4.静かに昆布水を注ぎ、しめじ、にんじん、油揚げ、(1)をのせ、炊く。十分に浸水してあれば通常の炊飯モードでOK。浸水が不十分であれば玄米モードで炊くのがおすすめ。

5.炊き上がったら、刻んだ小松菜を加え混ぜ合わせ、5分ほど余熱で蒸らして完成。※小松菜は加熱してから刻んで、仕上げに加えてもOK。


いかがでしたか。玄米に不足する栄養を補うアレンジレシピをご紹介しました。

小さなお子さんでも食べやすい味付け・形状にしています。便秘気味なお子さん、おかずよりもごはんが好き!! なお子さんにもおすすめの1品です。

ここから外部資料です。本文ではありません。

-- pv_equiv track=rewrite | github.com/GPatiA2/panel_defect_detection | report_data_generator.py | labels_as_colors
-- ===== SOURCE A (Python) =====
-- def labels_as_colors(lb):
--
--     lb_c = [bin(idx + 1) for idx, _ in enumerate(lb)]
--     lb_c = [lb_c[idx][2:] for idx, _ in enumerate(lb_c)]
--
--     max_len = max(lb_c, key = lambda x : len(x))
--     lb_color_corrected = []
--     for it in lb_c:
--         while len(it) < len(max_len):
--             it = '0' + it
--         lb_color_corrected.append(it)
--
--     lb_c = [[int(it[i]) for i in range(len(it))] for it in lb_color_corrected]
--     return lb_c
-- ===== SOURCE B (Python) =====
-- def labels_as_colors(lb):
--     n = len(lb)
--     W = max(v.bit_length() for v in range(1, n + 1))
--     return [[(v >> (W - 1 - j)) & 1 for j in range(W)] for v in range(1, n + 1)]
-- ===== Notes on version B (the rewrite author's own statement) =====
-- stated objective: idiomatic
-- what changed: B computes the common width with int.bit_length and extracts each bit by shift-and-mask integer arithmetic, replacing A's bin()-string construction, max-by-string-length scan, while-loop zero-padding and per-character int() parsing.
import Mathlib
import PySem

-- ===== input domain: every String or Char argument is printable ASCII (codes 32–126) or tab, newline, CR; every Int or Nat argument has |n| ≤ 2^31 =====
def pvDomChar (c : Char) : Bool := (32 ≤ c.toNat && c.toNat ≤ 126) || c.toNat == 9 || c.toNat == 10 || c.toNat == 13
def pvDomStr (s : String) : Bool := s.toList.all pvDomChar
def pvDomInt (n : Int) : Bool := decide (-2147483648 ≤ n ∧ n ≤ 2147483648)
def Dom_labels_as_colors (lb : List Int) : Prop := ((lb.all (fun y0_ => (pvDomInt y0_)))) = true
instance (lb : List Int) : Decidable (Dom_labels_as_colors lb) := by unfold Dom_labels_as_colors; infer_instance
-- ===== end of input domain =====

-- B replaces A's bin()-string building, max-by-string-length scan and while-loop zero-padding
-- by bit_length and shift-and-mask integer arithmetic (objective: idiomatic, same cost).

-- ===== PORT A =====
-- binary digits of a Nat, most significant first (bin(m) for m ≥ 1 is "0b" ++ these)
def binDigits (m : Nat) : List Char :=
  if h : m = 0 then [] else binDigits (m / 2) ++ [if m % 2 = 1 then '1' else '0']
decreasing_by exact Nat.div_lt_self (Nat.pos_of_ne_zero h) one_lt_two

食べづらいイメージのある「玄米」ですが、少しでも身近に感じてもらえたら嬉しいです。


■気になる農薬。安心な玄米を選ぼう!


栄養豊富で健康によい玄米ですが、気になるのが農薬の問題です。

お米に残留農薬がある場合、農薬は油に溶けやすい性質があるため、7割〜8割は脂質が多いぬかや胚芽の部分にたまるとされています。ぬかや胚芽は精米すれば取り除かれる部分ですが、それらが残ったままの玄米で食べる時には少し気をつけたいところ。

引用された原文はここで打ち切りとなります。